QIAGEN and Australia-based Cellestis have entered into a scheme implementation deed (SID) pursuant to which QIAGEN, or a wholly owned subsidiary, will acquire all of the ordinary shares in Cellestis for approximately A$341m in cash.

QIAGEN, a Netherlands holding company, is a provider of sample and assay technologies, used to isolate and process DNA, RNA and proteins from biological samples such as blood or tissue.

The SID will provide QIAGEN with exclusive rights to QuantiFERON technology, a proprietary approach for disease detection and monitoring.

Cellestis has commercialized the technology with QuantiFERON-TB Gold In-Tube (QFT), a test for latent tuberculosis (TB).

The test has received regulatory and policy approvals in the US, Japan, Europe and elsewhere.

Cellestis is also in the early stages of commercializing QuantiFERON-CMV for monitoring of disease risk from the life-threatening cytomegalovirus (CMV).

Based on its ability to provide diagnostic information far earlier than DNA-based molecular tests, QuantiFERON is considered a ‘pre-molecular’ testing technology.

As a result, tests based on QuantiFERON can even provide critical information on latent infections, where pathogens (bacteria, viruses, fungi) are present in such low amounts that they are not detectable with traditional DNA-based molecular diagnostics.

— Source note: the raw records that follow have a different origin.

-- pv_equiv track=rewrite | github.com/rajashekarbumandla/academic-drift-detector | rules.py | analyze_subjects
-- ===== SOURCE A (Python) =====
-- def analyze_subjects(marks):
--     strong, weak = [], []
--     heatmap = {}
--
--     for subject, score in marks.items():
--         score = int(score)
--
--         if score >= 75:
--             strong.append(subject)
--             heatmap[subject] = "green"
--         elif score >= 40:
--             heatmap[subject] = "yellow"
--         else:
--             weak.append(subject)
--             heatmap[subject] = "red"
--
--     return strong, weak, heatmap
-- ===== SOURCE B (Python) =====
-- def analyze_subjects(marks):
--     # Divide-and-conquer: split the items in half, solve each half, merge by
--     # concatenating the strong/weak lists and the heatmaps (order preserved).
--     def solve(items):
--         if not items:
--             return [], [], {}
--         if len(items) == 1:
--             subject, score = items[0]
--             score = int(score)
--             color = "green" if score >= 75 else ("yellow" if score >= 40 else "red")
--             return ([subject] if color == "green" else [],
--                     [subject] if color == "red" else [],
--                     {subject: color})
--         mid = len(items) // 2
--         s1, w1, h1 = solve(items[:mid])
--         s2, w2, h2 = solve(items[mid:])
--         return s1 + s2, w1 + w2, {**h1, **h2}
--     return solve(list(marks.items()))
-- ===== Notes on version B (the rewrite author's own statement) =====
-- stated objective: alternative
-- what changed: Replaces A's single left-to-right fused loop with a divide-and-conquer recursion: the item list is split in halves, each half solved recursively (base case classifies one subject), and results merged by list/dict concatenation.
import Mathlib
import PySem

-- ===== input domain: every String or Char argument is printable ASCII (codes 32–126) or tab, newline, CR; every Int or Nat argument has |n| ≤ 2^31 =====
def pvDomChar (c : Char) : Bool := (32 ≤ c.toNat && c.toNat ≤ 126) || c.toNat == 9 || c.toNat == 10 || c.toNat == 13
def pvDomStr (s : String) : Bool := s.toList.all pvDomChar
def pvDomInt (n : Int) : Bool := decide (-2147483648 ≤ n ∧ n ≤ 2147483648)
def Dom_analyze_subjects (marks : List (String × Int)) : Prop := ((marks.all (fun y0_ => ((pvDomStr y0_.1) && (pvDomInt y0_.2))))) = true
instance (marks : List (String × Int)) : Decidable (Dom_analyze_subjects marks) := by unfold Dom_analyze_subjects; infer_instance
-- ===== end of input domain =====

-- B replaces A's fused left-to-right classify loop by a divide-and-conquer recursion
-- (split in halves, solve each, merge by concatenation) — alternative decomposition.


-- ===== PORT A =====
-- for subject, score: classify into strong/weak lists and the heatmap dict in one loop
def analyze_subjects (marks : List (String × Int)) : List String × List String × (List (String × String)) :=
  let r := marks.foldl
    (fun (acc : List String × List String × PySem.Dict String String) p =>
      let subject := p.1
      let score := p.2          -- int(score) is the identity on Int
      if score ≥ 75 then (acc.1 ++ [subject], acc.2.1, acc.2.2.insert subject "green")
      else if score ≥ 40 then (acc.1, acc.2.1, acc.2.2.insert subject "yellow")
      else (acc.1, acc.2.1 ++ [subject], acc.2.2.insert subject "red"))
    (([] : List String), ([] : List String), (PySem.Dict.empty : PySem.Dict String String))
  (r.1, r.2.1, r.2.2.items)

-- ===== PORT B =====
-- solve(items): divide and conquer over the item list.
-- items[:mid] / items[mid:] with 0 ≤ mid ≤ len are exactly take/drop.
-- {**h1, **h2} is h1 updated with h2's items in order.
def solveB : List (String × Int) → List String × List String × PySem.Dict String String
  | [] => ([], [], (PySem.Dict.empty : PySem.Dict String String))
  | [(subject, score)] =>
    let color := if score ≥ 75 then "green" else if score ≥ 40 then "yellow" else "red"
    ((if color == "green" then [subject] else []),
     (if color == "red" then [subject] else []),
     (PySem.Dict.empty : PySem.Dict String String).insert subject color)
  | a :: b :: rest =>
    let l := a :: b :: rest
    let mid := l.length / 2
    let r1 := solveB (l.take mid)
    let r2 := solveB (l.drop mid)
    (r1.1 ++ r2.1, r1.2.1 ++ r2.2.1,
     r2.2.2.items.foldl (fun (d : PySem.Dict String String) p => d.insert p.1 p.2) r1.2.2)
termination_by l => l.length
decreasing_by
  · simp only [List.length_take, List.length_cons]; omega
  · simp only [List.length_drop, List.length_cons]; omega

def analyze_subjects_alt (marks : List (String × Int)) : List String × List String × (List (String × String)) :=
  let r := solveB marks
  (r.1, r.2.1, r.2.2.items)

-- ===== PRECONDITION & SPEC =====
-- A's parameter is a Python dict; an association list with duplicate keys does not
-- represent any dict input of A, so Pre_ requires the keys to be distinct.
def Pre_analyze_subjects (marks : List (String × Int)) : Prop :=
  (marks.map Prod.fst).Nodup
instance (marks : List (String × Int)) : Decidable (Pre_analyze_subjects marks) := by unfold Pre_analyze_subjects; infer_instance
def pvWitness_analyze_subjects : (List (String × Int)) := [("math", 80), ("art", 50), ("gym", 10)]

def Spec_analyze_subjects (marks : List (String × Int)) (out : List String × List String × (List (String × String))) : Prop := out = analyze_subjects_alt marks
instance (marks : List (String × Int)) (out : List String × List String × (List (String × String))) : Decidable (Spec_analyze_subjects marks out) := by unfold Spec_analyze_subjects; infer_instance

-- ===== CLAIM (what is proved, stated in full; the proofs are below) =====
def Claim_equal_analyze_subjects : Prop := ∀ (marks : List (String × Int)), Dom_analyze_subjects marks → Pre_analyze_subjects marks → Spec_analyze_subjects marks (analyze_subjects marks)

-- ===== LEMMAS AND PROOFS =====

def pvColor (score : Int) : String :=
  if score ≥ 75 then "green" else if score ≥ 40 then "yellow" else "red"

-- the common characterisation both programs compute
def pvRes (l : List (String × Int)) : List String × List String × PySem.Dict String String :=
  ((l.filter (fun p => decide (p.2 ≥ 75))).map Prod.fst,
   (l.filter (fun p => decide (p.2 < 40))).map Prod.fst,
   PySem.Dict.mk (l.map (fun p => (p.1, pvColor p.2))))

-- A's loop, characterised for a fresh-keyed suffix and arbitrary accumulator.
theorem analyze_loopA (l : List (String × Int)) (s w : List String)
    (d : PySem.Dict String String)
    (hf : ∀ p ∈ l, d.contains p.1 = false) (hnd : (l.map Prod.fst).Nodup) :
    l.foldl
      (fun (acc : List String × List String × PySem.Dict String String) p =>
        if p.2 ≥ 75 then (acc.1 ++ [p.1], acc.2.1, acc.2.2.insert p.1 "green")
        else if p.2 ≥ 40 then (acc.1, acc.2.1, acc.2.2.insert p.1 "yellow")
        else (acc.1, acc.2.1 ++ [p.1], acc.2.2.insert p.1 "red")) (s, w, d)
    = (s ++ (pvRes l).1, w ++ (pvRes l).2.1,
       PySem.Dict.mk (d.items ++ (pvRes l).2.2.items)) := by
  induction l generalizing s w d with
  | nil => simp [pvRes]
  | cons p l ih =>
    have hpc : d.contains p.1 = false := hf p (List.mem_cons_self)
    have hins : ∀ v, (d.insert p.1 v).items = d.items ++ [(p.1, v)] :=
      fun v => PySem.Dict.items_insert_of_not_contains _ v hpc
    have hnd' : (l.map Prod.fst).Nodup := (List.nodup_cons.mp hnd).2
    have hf' : ∀ v, ∀ q ∈ l, (d.insert p.1 v).contains q.1 = false := by
      intro v q hq
      rw [PySem.Dict.contains_insert]
      have hne : q.1 ≠ p.1 := by
        intro h
        exact (List.nodup_cons.mp hnd).1 (h ▸ List.mem_map_of_mem hq)
      simp [hne, hf q (List.mem_cons_of_mem _ hq)]
    simp only [List.foldl_cons]
    by_cases h75 : p.2 ≥ 75
    · rw [if_pos h75, ih _ _ _ (hf' _) hnd']
      have : ¬ p.2 < 40 := by omega
      simp [hins, pvRes, pvColor, h75, this]
    · rw [if_neg h75]
      by_cases h40 : p.2 ≥ 40
      · rw [if_pos h40, ih _ _ _ (hf' _) hnd']
        have : ¬ p.2 < 40 := by omega
        simp [hins, pvRes, pvColor, h75, h40, this]
      · rw [if_neg h40, ih _ _ _ (hf' _) hnd']
        have : p.2 < 40 := by omega
        simp [hins, pvRes, pvColor, h75, h40, this]

theorem pvRes_append (l1 l2 : List (String × Int))
    (hdisj : ∀ k ∈ l2.map Prod.fst, k ∉ l1.map Prod.fst)
    (hnd2 : (l2.map Prod.fst).Nodup) :
    pvRes (l1 ++ l2) =
      ((pvRes l1).1 ++ (pvRes l2).1, (pvRes l1).2.1 ++ (pvRes l2).2.1,
       (pvRes l2).2.2.items.foldl
         (fun (d : PySem.Dict String String) p => d.insert p.1 p.2) (pvRes l1).2.2) := by
  have hfold :
      ((pvRes l2).2.2.items.foldl
        (fun (d : PySem.Dict String String) p => d.insert p.1 p.2) (pvRes l1).2.2)
      = PySem.Dict.mk ((l1 ++ l2).map (fun p => (p.1, pvColor p.2))) := by
    have hitems2 : (pvRes l2).2.2.items = l2.map (fun p => (p.1, pvColor p.2)) := rfl
    apply PySem.Dict.ext
    rw [hitems2, PySem.Dict.items_foldl_insert_fresh _ Prod.fst Prod.snd _ ?hfresh ?hnd]
    · simp [pvRes]
    case hfresh =>
      intro q hq
      simp only [List.mem_map] at hq
      obtain ⟨p, hp, rfl⟩ := hq
      have : p.1 ∉ l1.map Prod.fst := hdisj p.1 (List.mem_map_of_mem hp)
      simp only [pvRes, PySem.Dict.contains_mk]
      rw [List.any_eq_false]
      rintro q hq
      simp only [List.mem_map] at hq
      obtain ⟨r, hr, rfl⟩ := hq
      simp only [beq_iff_eq]
      intro h
      exact this (h ▸ List.mem_map_of_mem hr)
    case hnd =>
      simpa [List.map_map, Function.comp_def] using hnd2
  rw [hfold]
  simp [pvRes, List.filter_append]

-- B's recursion computes pvRes under distinct keys.
theorem solveB_eq (l : List (String × Int)) (hnd : (l.map Prod.fst).Nodup) :
    solveB l = pvRes l := by
  induction hn : l.length using Nat.strong_induction_on generalizing l with
  | _ n ih =>
  match l with
  | [] => simp [solveB, pvRes, PySem.Dict.empty]
  | [(subject, score)] =>
    simp only [solveB, pvRes]
    by_cases h75 : score ≥ 75
    · have : ¬ score < 40 := by omega
      simp [pvColor, h75, this, PySem.Dict.ext_iff,
        PySem.Dict.items_insert_of_not_contains, PySem.Dict.empty]
    · by_cases h40 : score ≥ 40
      · have : ¬ score < 40 := by omega
        simp [pvColor, h75, h40, this, PySem.Dict.ext_iff,
          PySem.Dict.items_insert_of_not_contains, PySem.Dict.empty]
      · have : score < 40 := by omega
        simp [pvColor, h75, h40, this, PySem.Dict.ext_iff,
          PySem.Dict.items_insert_of_not_contains, PySem.Dict.empty]
  | a :: b :: rest =>
    have hlen : (a :: b :: rest).length = n := hn
    set L : List (String × Int) := a :: b :: rest with hL
    have hmid1 : 1 ≤ L.length / 2 := by simp [hL]; omega
    have hmidlt : L.length / 2 < L.length := by simp [hL]; omega
    have hsplit : L.take (L.length / 2) ++ L.drop (L.length / 2) = L :=
      List.take_append_drop _ _
    have hndt : ((L.take (L.length / 2)).map Prod.fst).Nodup := by
      have := hnd; rw [← hsplit, List.map_append, List.nodup_append] at this
      exact this.1
    have hndd : ((L.drop (L.length / 2)).map Prod.fst).Nodup := by
      have := hnd; rw [← hsplit, List.map_append, List.nodup_append] at this
      exact this.2.1
    have hdisj : ∀ k ∈ (L.drop (L.length / 2)).map Prod.fst,
        k ∉ (L.take (L.length / 2)).map Prod.fst := by
      have := hnd; rw [← hsplit, List.map_append, List.nodup_append] at this
      intro k hk hk'
      exact this.2.2 k hk' k hk rfl
    have h1 : solveB (L.take (L.length / 2)) = pvRes (L.take (L.length / 2)) := by
      apply ih (L.take (L.length / 2)).length _ _ hndt rfl
      simp only [List.length_take]
      omega
    have h2 : solveB (L.drop (L.length / 2)) = pvRes (L.drop (L.length / 2)) := by
      apply ih (L.drop (L.length / 2)).length _ _ hndd rfl
      simp only [List.length_drop]
      omega
    calc solveB L
        = ((solveB (L.take (L.length / 2))).1 ++ (solveB (L.drop (L.length / 2))).1,
           (solveB (L.take (L.length / 2))).2.1 ++ (solveB (L.drop (L.length / 2))).2.1,
           (solveB (L.drop (L.length / 2))).2.2.items.foldl
             (fun (d : PySem.Dict String String) p => d.insert p.1 p.2)
             (solveB (L.take (L.length / 2))).2.2) := by
          conv_lhs => rw [hL, solveB]
      _ = pvRes L := by
          rw [h1, h2, ← pvRes_append _ _ hdisj hndd, hsplit]

-- ===== VERDICT (by name: the statement is the Claim_ definition above) =====
theorem analyze_subjects_spec : Claim_equal_analyze_subjects := by
  intro marks _ hpre
  unfold Spec_analyze_subjects analyze_subjects analyze_subjects_alt
  rw [solveB_eq marks hpre]
  have hA := analyze_loopA marks [] [] PySem.Dict.empty (by simp) hpre
  simp only [hA]
  simp [PySem.Dict.empty]
-- pv_equiv track=rewrite | github.com/mei-t/algorithm_study | cracking_the_coding_interview/17-7.py | create_name_list
-- ===== SOURCE A (Python) =====
-- def merge(repre, name, name_to_repre, repre_to_name):
--     for n in repre_to_name[name]:
--         name_to_repre[n] = repre
--         repre_to_name[repre].append(n)
--     del repre_to_name[name]
--
-- def create_name_list(names, synonyms):
--     name_to_repre = dict()
--     repre_to_name = dict()
--     for s in synonyms:
--         if s[0] in name_to_repre and s[1] in name_to_repre:
--             if name_to_repre[s[0]] == name_to_repre[s[1]]:
--                 continue
--             merge(name_to_repre[s[0]], name_to_repre[s[1]], name_to_repre, repre_to_name)
--             continue
--         if s[0] in name_to_repre:
--             repre = name_to_repre[s[0]]
--             name_to_repre[s[1]] = repre
--             repre_to_name[repre].append(s[1])
--         elif s[1] in name_to_repre:
--             repre = name_to_repre[s[1]]
--             name_to_repre[s[0]] = repre
--             repre_to_name[repre].append(s[0])
--         else:
--             name_to_repre[s[0]] = s[0]
--             name_to_repre[s[1]] = s[0]
--             repre_to_name[s[0]] = [s[0], s[1]]
--
--     res = dict()
--     for repre in repre_to_name:
--         res[repre] = 0
--         for name in repre_to_name[repre]:
--             if name in names:
--                 res[repre] += names[name]
--
--     return res
-- ===== SOURCE B (Python) =====
-- def create_name_list(names, synonyms):
--     # Union-find: parent pointers instead of relabelling whole groups on merge.
--     parent = {}
--     roots = {}  # ordered set of the current representatives
--
--     def find(x):
--         while parent[x] != x:
--             x = parent[x]
--         return x
--
--     for a, b in synonyms:
--         a_new = a not in parent
--         b_new = b not in parent
--         if a_new:
--             parent[a] = a
--             roots[a] = None
--         if b_new:
--             parent[b] = b
--             roots[b] = None
--         ra, rb = find(a), find(b)
--         if ra != rb:
--             # A's rule: when s[0] is fresh and s[1] known, s[1]'s representative
--             # survives; in every other case s[0]'s side survives.
--             if a_new and not b_new:
--                 winner, loser = rb, ra
--             else:
--                 winner, loser = ra, rb
--             parent[loser] = winner
--             del roots[loser]
--
--     res = {r: 0 for r in roots}
--     for n in parent:
--         r = find(n)
--         res[r] = res.get(r, 0) + names.get(n, 0)
--     return res
-- ===== Notes on version B (the rewrite author's own statement) =====
-- stated objective: alternative
-- what changed: A maintains explicit member lists per group and on every merge relabels each member of the absorbed group and copies its list; B keeps a union-find parent forest with an ordered root set, so a union is a single pointer update and per-name frequencies are accumulated by root chasing in one final pass.
-- intended difference: On inputs where some name first appears as a self-synonym pair (x, x) and has nonzero frequency, A stores x twice in its own group and returns its frequency doubled, while B counts each name once, the intended per-group frequency sum. — e.g. on create_name_list([("a", 1)], [("a", "a")]): A returns [("a", 2)], B returns [("a", 1)]
import Mathlib
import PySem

Following successful completion of the transaction, QIAGEN plans to migrate QuantiFERON onto QIAensemble, a next-generation high-throughput automation system in development and nearing market entry; QIAsymphony, a highly versatile automation system for low- to mid-throughput volumes available around the world; and QIAGEN’s point of need testing platforms acquired from ESE GmbH.

QIAGEN CEO Peer Schatz said Cellestis has developed a technology that is highly complementary to their portfolio and which they expect to migrate onto QIAsymphony, QIAensemble and point of need platforms, thereby adding a new, unique assay menu to these QIAGEN platforms.

"We believe the addition of Cellestis will further strengthen our capabilities to offer innovative sample and assay technologies that are making improvements in life possible," Schatz said.

The transaction is subject to a number of conditions, including FIRB approval, court approval and the approval of Cellestis shareholders.